Neonatal Effects of Maternal Magnesium Sulphate in Late Preterm and Term Pregnancies

Arun Ambadkar1 • Madhva Prasad1 • Anahita R. Chauhan1

Abstract

Aim: To compare the clinical, obstetric and neonatal parameters between patients with [34-week gestation having severe preeclampsia receiving magnesium sulphate and those with[34-week gestation with preeclampsia but not receiving magnesium sulphate.

Materials and Methods: Single-centre prospective study studied 60 patients in each of the two groups. Magnesium sulphate was administered by Pritchard regimen as per standard protocol. Standard obstetric management was followed for both groups. In the severe preeclampsia/eclampsia group, maternal blood sample was analysed for serum magnesium levels.

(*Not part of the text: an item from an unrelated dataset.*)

-- ===== VERDICT (by name: the statement is the Claim_ definition above) =====
theorem findEndsPoints_spec : Claim_equal_findEndsPoints := by
  intro nums _ hpre
  exact pv_core nums hpre.1 hpre.2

The duration of exposure, the amount of magnesium sulphate received and time elapsed between last dose of magnesium sulphate and delivery were all noted. Neonatal assessment was done. The various parameters including age, parity, blood pressure, mode of termination of pregnancy, NICU admission rate, incidence of hypotonia in the newborn and other neonatal parameters were tabulated and compared.

Results: The two groups were comparable with respect to age and parity. Need for induction of labour was higher in the group with severe preeclampsia/eclampsia. Rate of LSCS and birth weights were comparable between the two groups. NICU admission rate and incidence of hypotonia were higher in those who received magnesium sulphate. Amount of magnesium sulphate received and total duration of magnesium sulphate did not correlate with NICU admission rates.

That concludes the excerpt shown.